§ **What to work on**: Your answer should consist of the lines in the listing that hold "zipIdx".

§ **Task material**:
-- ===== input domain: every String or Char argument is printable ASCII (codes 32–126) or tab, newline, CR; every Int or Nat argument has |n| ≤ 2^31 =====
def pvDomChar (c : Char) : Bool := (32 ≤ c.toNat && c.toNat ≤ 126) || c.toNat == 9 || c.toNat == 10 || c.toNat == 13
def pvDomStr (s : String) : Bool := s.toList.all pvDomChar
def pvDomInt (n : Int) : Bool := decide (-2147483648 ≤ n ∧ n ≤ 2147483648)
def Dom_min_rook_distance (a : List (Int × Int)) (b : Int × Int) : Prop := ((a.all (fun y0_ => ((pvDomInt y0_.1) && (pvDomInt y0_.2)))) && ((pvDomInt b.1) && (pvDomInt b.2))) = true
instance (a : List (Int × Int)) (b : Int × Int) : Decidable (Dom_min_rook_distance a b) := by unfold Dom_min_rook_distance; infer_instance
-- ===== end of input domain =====

-- B replaces A's forward bottom-up Held-Karp table sweep by a top-down recursion on (subset, last rook)
-- (Python B memoizes it in a dict); same cost class, no speed claim. A raises ValueError on an empty rook
-- list and distorts results once path costs reach its 1 << 30 infinity sentinel: both are outside Pre_.

-- ===== PORT A =====
-- Python's `1 << 30` sentinel and `1 << k` powers are written `2 ^ k`
def pvINF : Int := 2 ^ 30
def pvDist (p q : Int × Int) : Int := |p.1 - q.1| + |p.2 - q.2|
-- d[i][j] read / write on the list-of-lists table (exact here: every index the loops use is in range)
def tget (d : List (List Int)) (i j : Nat) : Int := (d.getD i []).getD j 0
def tset (d : List (List Int)) (i j : Nat) (v : Int) : List (List Int) := d.set i ((d.getD i []).set j v)

def min_rook_distance (a : List (Int × Int)) (b : Int × Int) : Int :=
  let n := a.length
  let d0 : List (List Int) := List.replicate n (List.replicate (2 ^ n) pvINF)
  -- for i, (x, y) in enumerate(a): d[i][1 << i] = abs(x-b[0]) + abs(y-b[1])   (zipIdx = enumerate with Nat indices)
  let d1 := (a.zipIdx).foldl (fun d xi => tset d xi.2 (2 ^ xi.2) (pvDist xi.1 b)) d0
  let d2 := (List.range (2 ^ n)).foldl (fun d st =>
    (List.range n).foldl (fun d p =>
      if tget d p st = pvINF then d
      else (List.range n).foldl (fun d q =>
        if (st >>> q) &&& 1 = 1 then d
        else
          let nt := st ||| 2 ^ q
          let dis := pvDist (a.getD p (0, 0)) (a.getD q (0, 0))
          tset d q nt (min (tget d q nt) (tget d p st + dis))) d) d) d1
  (PySem.List.min? ((List.range n).map (fun i => tget d2 i (2 ^ n - 1))) (fun x => x)).getD 0

-- ===== PORT B =====
-- termination fact for bestGo: clearing a set bit decreases the subset
theorem pv_xor_pow_lt (st i : Nat) (h : st.testBit i = true) : st ^^^ 2 ^ i < st := by
  apply Nat.lt_of_testBit i
  · simp [Nat.testBit_xor, h, Nat.testBit_two_pow_self]
  · exact h
  · intro j hj
    rw [Nat.testBit_xor, Nat.testBit_two_pow_of_ne (Nat.ne_of_lt hj)]
    simp

-- best(st, last) of Source B: min cost of a path from b visiting exactly rook-set st, ending at rook `last`
-- (bit `last` set in st; the Python memo dict only caches values, it never changes them)
def bestGo (a : List (Int × Int)) (b : Int × Int) (n st last : Nat) : Int :=
  if h : st.testBit last then
    let prev := st ^^^ 2 ^ last
    if prev = 0 then pvDist (a.getD last (0, 0)) b
    else
      (PySem.List.min? (((List.range n).filter (fun p => prev.testBit p)).map
        (fun p => bestGo a b n prev p + pvDist (a.getD p (0, 0)) (a.getD last (0, 0)))) (fun x => x)).getD 0
  else 0   -- never reached: called only with bit `last` set (totality guard)
termination_by st
decreasing_by exact pv_xor_pow_lt st last h

def min_rook_distance_alt (a : List (Int × Int)) (b : Int × Int) : Int :=
  let n := a.length
  (PySem.List.min? ((List.range n).map (fun last => bestGo a b n (2 ^ n - 1) last)) (fun x => x)).getD 0

-- ===== PRECONDITION & SPEC =====
-- Pre_ excludes (1) the empty rook list, where A's min() over an empty generator raises ValueError, and
-- (2) inputs whose coordinates are large enough for a path cost to reach A's 1 << 30 infinity sentinel,
-- where A's sentinel skip/cap logic returns sentinel-distorted values that are artefacts of its table encoding.
def Pre_min_rook_distance (a : List (Int × Int)) (b : Int × Int) : Prop :=
  a ≠ [] ∧ ∀ p ∈ b :: a, (|p.1| + |p.2|) * (4 * (a.length : Int)) < 2 ^ 30
instance (a : List (Int × Int)) (b : Int × Int) : Decidable (Pre_min_rook_distance a b) := by
  unfold Pre_min_rook_distance; infer_instance

def pvWitness_min_rook_distance : (List (Int × Int)) × (Int × Int) := ([(0, 0), (3, 4)], (1, 1))

def Spec_min_rook_distance (a : List (Int × Int)) (b : Int × Int) (out : Int) : Prop := out = min_rook_distance_alt a b
instance (a : List (Int × Int)) (b : Int × Int) (out : Int) : Decidable (Spec_min_rook_distance a b out) := by unfold Spec_min_rook_distance; infer_instance

-- ===== CLAIM (what is proved, stated in full; the proofs are below) =====
def Claim_equal_min_rook_distance : Prop := ∀ (a : List (Int × Int)) (b : Int × Int), Dom_min_rook_distance a b → Pre_min_rook_distance a b → Spec_min_rook_distance a b (min_rook_distance a b)

-- ===== LEMMAS AND PROOFS =====

-- ---- table cell get/set facts ----
theorem pv_getD_set_row_self (d : List (List Int)) (i : Nat) (r : List Int) (hi : i < d.length) :
    (d.set i r).getD i [] = r := by simp [List.getD, List.getElem?_set_self, hi]

theorem pv_getD_set_row_ne (d : List (List Int)) (i i' : Nat) (r : List Int) (h : i ≠ i') :
    (d.set i r).getD i' [] = d.getD i' [] := by simp [List.getD, List.getElem?_set_ne h]

theorem pv_getD_set_el_self (r : List Int) (j : Nat) (v : Int) (hj : j < r.length) :
    (r.set j v).getD j 0 = v := by simp [List.getD, List.getElem?_set_self, hj]

theorem pv_getD_set_el_ne (r : List Int) (j j' : Nat) (v : Int) (h : j ≠ j') :
    (r.set j v).getD j' 0 = r.getD j' 0 := by simp [List.getD, List.getElem?_set_ne h]

theorem tget_tset_self (d : List (List Int)) (i j : Nat) (v : Int)
    (hi : i < d.length) (hj : j < (d.getD i []).length) : tget (tset d i j v) i j = v := by
  simp only [tget, tset]
  rw [pv_getD_set_row_self d i _ hi, pv_getD_set_el_self _ _ _ hj]

theorem tget_tset_ne (d : List (List Int)) (i j i' j' : Nat) (v : Int)
    (h : i ≠ i' ∨ j ≠ j') : tget (tset d i j v) i' j' = tget d i' j' := by
  simp only [tget, tset]
  rcases h with h | h
  · rw [pv_getD_set_row_ne d i i' _ h]
  · by_cases hii : i = i'
    · subst hii
      by_cases hir : i < d.length
      · rw [pv_getD_set_row_self d i _ hir, pv_getD_set_el_ne _ _ _ _ h]
      · rw [List.set_eq_of_length_le (by omega)]
    · rw [pv_getD_set_row_ne d i i' _ hii]

def pvShape (n N : Nat) (d : List (List Int)) : Prop :=
  d.length = n ∧ ∀ i < n, (d.getD i []).length = N

theorem pvShape_tset (n N : Nat) (d : List (List Int)) (i j : Nat) (v : Int)
    (h : pvShape n N d) : pvShape n N (tset d i j v) := by
  obtain ⟨h1, h2⟩ := h
  refine ⟨by simp [tset, h1], fun i' hi' => ?_⟩
  simp only [tset]
  by_cases hii : i = i'
  · subst hii
    by_cases hir : i < d.length
    · rw [pv_getD_set_row_self d i _ hir, List.length_set]
      exact h2 i hi'
    · rw [List.set_eq_of_length_le (by omega)]
      exact h2 i hi'
  · rw [pv_getD_set_row_ne d i i' _ hii]
    exact h2 i' hi'

-- ---- bit helpers ----
theorem pv_bit_iff (st q : Nat) : ((st >>> q) &&& 1 = 1) ↔ st.testBit q = true := by
  simp [Nat.testBit, Nat.and_one_is_mod]

theorem pv_testBit_lt (t p n : Nat) (ht : t < 2 ^ n) (hp : t.testBit p = true) : p < n := by
  by_contra h
  rw [Nat.testBit_eq_false_of_lt (lt_of_lt_of_le ht (Nat.pow_le_pow_right (by norm_num) (by omega)))] at hp
  exact absurd hp (by simp)

theorem pv_or_xor (st q : Nat) (h : st.testBit q = false) : (st ||| 2 ^ q) ^^^ 2 ^ q = st := by
  apply Nat.eq_of_testBit_eq; intro j
  by_cases hj : j = q
  · subst hj; simp [Nat.testBit_xor, Nat.testBit_or, h, Nat.testBit_two_pow_self]
  · simp [Nat.testBit_xor, Nat.testBit_or, Nat.testBit_two_pow_of_ne (Ne.symm hj)]

theorem pv_xor_or (m q : Nat) (h : m.testBit q = true) : (m ^^^ 2 ^ q) ||| 2 ^ q = m := by
  apply Nat.eq_of_testBit_eq; intro j
  by_cases hj : j = q
  · subst hj; simp [Nat.testBit_xor, Nat.testBit_or, h, Nat.testBit_two_pow_self]
  · simp [Nat.testBit_xor, Nat.testBit_or, Nat.testBit_two_pow_of_ne (Ne.symm hj)]

theorem pv_or_pow_testBit (st q : Nat) : (st ||| 2 ^ q).testBit q = true := by
  simp [Nat.testBit_or, Nat.testBit_two_pow_self]

theorem pv_xor_pow_testBit (m q : Nat) (h : m.testBit q = true) : (m ^^^ 2 ^ q).testBit q = false := by
  simp [Nat.testBit_xor, h, Nat.testBit_two_pow_self]

theorem pv_or_ne (t q : Nat) (h : t.testBit q = false) : t ||| 2 ^ q ≠ t := by
  intro he
  have h2 := pv_or_pow_testBit t q
  rw [he, h] at h2
  exact absurd h2 (by simp)

theorem pv_exists_bit (t n : Nat) (ht : t < 2 ^ n) (h0 : t ≠ 0) :
    ∃ j, j < n ∧ t.testBit j = true := by
  by_contra hcon
  apply h0
  apply Nat.eq_of_testBit_eq
  intro j
  simp only [Nat.zero_testBit]
  cases htb : t.testBit j with
  | false => rfl
  | true => exact absurd ⟨pv_testBit_lt t j n ht htb, htb⟩ (fun hc => hcon ⟨j, hc⟩)

-- ---- coordinate bound ----
def pvK (a : List (Int × Int)) (b : Int × Int) : Int :=
  ((b :: a).map (fun p => |p.1| + |p.2|)).foldl max 0

theorem pvK_nonneg (a : List (Int × Int)) (b : Int × Int) : 0 ≤ pvK a b :=
  (PySem.List.le_foldl_max _ _).1

theorem pv_mem_le_K (a : List (Int × Int)) (b : Int × Int) (p : Int × Int) (hp : p ∈ b :: a) :
    |p.1| + |p.2| ≤ pvK a b :=
  (PySem.List.le_foldl_max _ _).2 _ (List.mem_map_of_mem hp)

theorem pv_dist_le (a : List (Int × Int)) (b : Int × Int) (p q : Int × Int)
    (hp : p ∈ b :: a) (hq : q ∈ b :: a) : pvDist p q ≤ 2 * pvK a b := by
  have h1 := pv_mem_le_K a b p hp
  have h2 := pv_mem_le_K a b q hq
  have e1 : |p.1 - q.1| ≤ |p.1| + |q.1| := abs_sub _ _
  have e2 : |p.2 - q.2| ≤ |p.2| + |q.2| := abs_sub _ _
  have := abs_nonneg p.1; have := abs_nonneg p.2
  have := abs_nonneg q.1; have := abs_nonneg q.2
  unfold pvDist; omega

§ **Task result**:
  -- for i, (x, y) in enumerate(a): d[i][1 << i] = abs(x-b[0]) + abs(y-b[1])   (zipIdx = enumerate with Nat indices)
  let d1 := (a.zipIdx).foldl (fun d xi => tset d xi.2 (2 ^ xi.2) (pvDist xi.1 b)) d0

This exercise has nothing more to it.